- [WHAT THE TASK ASKS]: Restate word for word the entries below, starting with the line with "some letters =>" and continuing through the line with "if s.foldl (fun". Include both of those lines and no others.
#### RECORD EXTRACTS ####
-- pv_equiv track=rewrite | github.com/erols/advent | advent6.py | get_group_score
-- ===== SOURCE A (Python) =====
-- def get_group_score(p_group):
--     p_group = sorted(p_group, key=len, reverse=False)
--     letters = p_group[0].copy()
--     pos = 0
--     founds = 0
--     for letter in letters:
--         for g in p_group:
--             if letter in g:
--                 founds = founds + 1
--         if founds == len(p_group):
--             pos = pos + 1
--             founds = 0
--         else:
--             founds = 0
--     return pos
-- ===== SOURCE B (Python) =====
-- def get_group_score(p_group):
--     common = set.intersection(*map(set, p_group))
--     shortest = sorted(p_group, key=len)[0]
--     return sum(1 for c in shortest if c in common)
-- ===== Notes on version B (the rewrite author's own statement) =====
-- stated objective: faster
-- what changed: B builds the set of letters common to all members once by folding set intersection over the group and counts the shortest member's characters lying in it, replacing A's per-letter linear rescan of every member (list membership + flag-and-reset counter) with hash-set lookups.
-- outside the precondition, e.g. on get_group_score([]): A raises IndexError, B raises TypeError
import Mathlib
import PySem

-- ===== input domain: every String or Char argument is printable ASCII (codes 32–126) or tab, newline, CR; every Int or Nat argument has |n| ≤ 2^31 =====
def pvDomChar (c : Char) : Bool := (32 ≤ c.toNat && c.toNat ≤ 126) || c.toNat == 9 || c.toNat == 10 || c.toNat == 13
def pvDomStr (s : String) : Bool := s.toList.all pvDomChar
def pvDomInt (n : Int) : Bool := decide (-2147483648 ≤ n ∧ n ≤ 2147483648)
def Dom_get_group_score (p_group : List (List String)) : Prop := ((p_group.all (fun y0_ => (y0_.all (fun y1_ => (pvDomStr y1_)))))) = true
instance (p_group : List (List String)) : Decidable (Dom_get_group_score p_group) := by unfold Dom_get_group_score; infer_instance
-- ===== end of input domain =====

-- B replaces A's per-letter rescan of every member (with flag-and-reset counter bookkeeping) by one
-- fold of set intersection plus one counting pass over the shortest member (objective: faster; measured so in a timing run).

-- ===== PORT A =====
def get_group_score (p_group : List (List String)) : Int :=
  let sortedG := PySem.List.sorted p_group (fun g => g.length) false
  match PySem.List.pyGet? sortedG 0 with
  | none => 0  -- p_group[0] raises IndexError on the empty list; excluded by Pre_
  | some letters =>
    (letters.foldl (fun (st : Int × Int) letter =>
        if sortedG.foldl (fun f g => if g.contains letter then f + 1 else f) st.2 = (sortedG.length : Int)
        then (st.1 + 1, 0) else (st.1, 0))
      ((0 : Int), (0 : Int))).1

-- ===== PORT B =====
def get_group_score_alt (p_group : List (List String)) : Int :=
  match p_group with
  | [] => 0  -- set.intersection with no arguments raises TypeError; excluded by Pre_
  | g :: gs =>
    let common : PySem.Set String := gs.foldl (fun acc s => PySem.Set.inter acc s) (PySem.Set.ofList g)
    match PySem.List.pyGet? (PySem.List.sorted (g :: gs) (fun x => x.length) false) 0 with
    | none => 0
    | some shortest => ((shortest.filter (fun c => PySem.Set.contains common c)).length : Int)

-- ===== PRECONDITION & SPEC =====
-- Pre_ excludes only the empty group list, on which A raises IndexError (and B raises TypeError).
def Pre_get_group_score (p_group : List (List String)) : Prop := p_group ≠ []
instance (p_group : List (List String)) : Decidable (Pre_get_group_score p_group) := by unfold Pre_get_group_score; infer_instance
def pvWitness_get_group_score : List (List String) := [["a", "b"], ["b"]]
def Spec_get_group_score (p_group : List (List String)) (out : Int) : Prop := out = get_group_score_alt p_group
instance (p_group : List (List String)) (out : Int) : Decidable (Spec_get_group_score p_group out) := by unfold Spec_get_group_score; infer_instance

-- ===== CLAIM (what is proved, stated in full; the proofs are below) =====
def Claim_equal_get_group_score : Prop := ∀ (p_group : List (List String)), Dom_get_group_score p_group → Pre_get_group_score p_group → Spec_get_group_score p_group (get_group_score p_group)

-- ===== LEMMAS AND PROOFS =====

-- A's outer loop (with founds reset to 0 on both branches) counts the letters contained in every member of s.
lemma gg_foldl_A (s : List (List String)) (letters : List String) (pos : Int) :
    (letters.foldl (fun (st : Int × Int) letter =>
        if s.foldl (fun f g => if g.contains letter then f + 1 else f) st.2 = (s.length : Int)
        then (st.1 + 1, 0) else (st.1, 0))
      (pos, 0)).1
    = pos + ((letters.countP (fun c => decide (∀ g ∈ s, c ∈ g))) : Int) := by
  induction letters generalizing pos with
  | nil => simp
  | cons c rest ih =>
    rw [List.foldl_cons, PySem.List.foldl_count_if (fun g => g.contains c) s]
    simp only [zero_add]
    by_cases h : ∀ g ∈ s, c ∈ g
    · have hc : ((s.countP (fun g => g.contains c) : Int) = (s.length : Int)) := by
        have : s.countP (fun g => g.contains c) = s.length :=
          List.countP_eq_length.2 (fun g hg => List.contains_iff_mem.2 (h g hg))
        exact_mod_cast this
      rw [if_pos hc, ih, List.countP_cons]
      have hp : (decide (∀ g ∈ s, c ∈ g)) = true := decide_eq_true h
      simp only [hp, if_true]
      push_cast
      ring
    · have hc : ¬ ((s.countP (fun g => g.contains c) : Int) = (s.length : Int)) := by
        intro he
        apply h
        intro g hg
        have hn : s.countP (fun g => g.contains c) = s.length := by exact_mod_cast he
        exact List.contains_iff_mem.1 (List.countP_eq_length.1 hn g hg)
      rw [if_neg hc, ih, List.countP_cons]
      have hp : (decide (∀ g ∈ s, c ∈ g)) = false := decide_eq_false h
      simp [hp]

-- Membership in B's fold of set intersections.
lemma gg_mem_foldl_inter (gs : List (List String)) (acc : PySem.Set String) (x : String) :
    x ∈ gs.foldl (fun a s => PySem.Set.inter a s) acc ↔ x ∈ acc ∧ ∀ g ∈ gs, x ∈ g := by
  induction gs generalizing acc with
  | nil => simp
  | cons g rest ih =>
    simp only [List.foldl_cons, ih, PySem.Set.mem_inter, List.mem_cons]
    constructor
    · rintro ⟨⟨hx, hg⟩, hrest⟩
      refine ⟨hx, ?_⟩
      rintro y (rfl | hy)
      · exact hg
      · exact hrest y hy
    · rintro ⟨hx, hall⟩
      exact ⟨⟨hx, hall g (Or.inl rfl)⟩, fun y hy => hall y (Or.inr hy)⟩

-- ===== VERDICT (by name: the statement is the Claim_ definition above) =====
theorem get_group_score_spec : Claim_equal_get_group_score := by
  intro p_group _ hpre
  unfold Spec_get_group_score get_group_score get_group_score_alt
  obtain ⟨g, gs, rfl⟩ : ∃ g gs, p_group = g :: gs := by
    cases p_group with
    | nil => exact absurd rfl hpre
    | cons a b => exact ⟨a, b, rfl⟩
  obtain ⟨m, t, hmt⟩ : ∃ m t, PySem.List.sorted (g :: gs) (fun x => x.length) false = m :: t := by
    cases h : PySem.List.sorted (g :: gs) (fun x => x.length) false with
    | nil =>
      rw [PySem.List.sorted_eq_nil_iff] at h
      exact absurd h (by simp)
    | cons a b => exact ⟨a, b, rfl⟩
  have hget : PySem.List.pyGet? (m :: t) (0 : Int) = some m := by
    simp [PySem.List.pyGet?, PySem.List.pyIdx?]
  simp only [hmt, hget]
  rw [gg_foldl_A (m :: t) m 0, zero_add, ← List.countP_eq_length_filter]
  congr 1
  apply List.countP_congr
  intro c _
  have hmemL : (∀ g' ∈ (m :: t), c ∈ g') ↔ (∀ g' ∈ (g :: gs), c ∈ g') := by
    constructor
    · intro h y hy
      apply h
      rw [← hmt]
      exact (PySem.List.mem_sorted _ _ _ _).2 hy
    · intro h y hy
      apply h
      rw [← hmt] at hy
      exact (PySem.List.mem_sorted _ _ _ _).1 hy
  have hcommon : PySem.Set.contains (gs.foldl (fun a s => PySem.Set.inter a s) (PySem.Set.ofList g)) c = true
      ↔ (∀ g' ∈ (g :: gs), c ∈ g') := by
    rw [PySem.Set.contains_iff, gg_mem_foldl_inter, PySem.Set.mem_ofList]
    constructor
    · rintro ⟨hg, hrest⟩ y hy
      rcases List.mem_cons.1 hy with rfl | hy'
      · exact hg
      · exact hrest y hy'
    · intro h
      exact ⟨h g (List.mem_cons.2 (Or.inl rfl)), fun y hy => h y (List.mem_cons.2 (Or.inr hy))⟩
  cases hb : PySem.Set.contains (gs.foldl (fun a s => PySem.Set.inter a s) (PySem.Set.ofList g)) c with
  | true =>
    have hAll : ∀ g' ∈ (m :: t), c ∈ g' := hmemL.2 (hcommon.1 hb)
    rw [decide_eq_true hAll]
  | false =>
    have hno : ¬ (∀ g' ∈ (m :: t), c ∈ g') := fun hAll => by
      rw [hb] at hcommon
      exact absurd (hcommon.2 (hmemL.1 hAll)) (by simp)
    rw [decide_eq_false hno]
####
- [OUTPUT OF THE EXERCISE]:
  | some letters =>
    (letters.foldl (fun (st : Int × Int) letter =>
        if sortedG.foldl (fun f g => if g.contains letter then f + 1 else f) st.2 = (sortedG.length : Int)
        then (st.1 + 1, 0) else (st.1, 0))
      ((0 : Int), (0 : Int))).1

-- ===== PORT B =====
def get_group_score_alt (p_group : List (List String)) : Int :=
  match p_group with
  | [] => 0  -- set.intersection with no arguments raises TypeError; excluded by Pre_
  | g :: gs =>
    let common : PySem.Set String := gs.foldl (fun acc s => PySem.Set.inter acc s) (PySem.Set.ofList g)
    match PySem.List.pyGet? (PySem.List.sorted (g :: gs) (fun x => x.length) false) 0 with
    | none => 0
    | some shortest => ((shortest.filter (fun c => PySem.Set.contains common c)).length : Int)

-- ===== PRECONDITION & SPEC =====
-- Pre_ excludes only the empty group list, on which A raises IndexError (and B raises TypeError).
def Pre_get_group_score (p_group : List (List String)) : Prop := p_group ≠ []
instance (p_group : List (List String)) : Decidable (Pre_get_group_score p_group) := by unfold Pre_get_group_score; infer_instance
def pvWitness_get_group_score : List (List String) := [["a", "b"], ["b"]]
def Spec_get_group_score (p_group : List (List String)) (out : Int) : Prop := out = get_group_score_alt p_group
instance (p_group : List (List String)) (out : Int) : Decidable (Spec_get_group_score p_group out) := by unfold Spec_get_group_score; infer_instance

-- ===== CLAIM (what is proved, stated in full; the proofs are below) =====
def Claim_equal_get_group_score : Prop := ∀ (p_group : List (List String)), Dom_get_group_score p_group → Pre_get_group_score p_group → Spec_get_group_score p_group (get_group_score p_group)

-- ===== LEMMAS AND PROOFS =====

-- A's outer loop (with founds reset to 0 on both branches) counts the letters contained in every member of s.
lemma gg_foldl_A (s : List (List String)) (letters : List String) (pos : Int) :
    (letters.foldl (fun (st : Int × Int) letter =>
        if s.foldl (fun f g => if g.contains letter then f + 1 else f) st.2 = (s.length : Int)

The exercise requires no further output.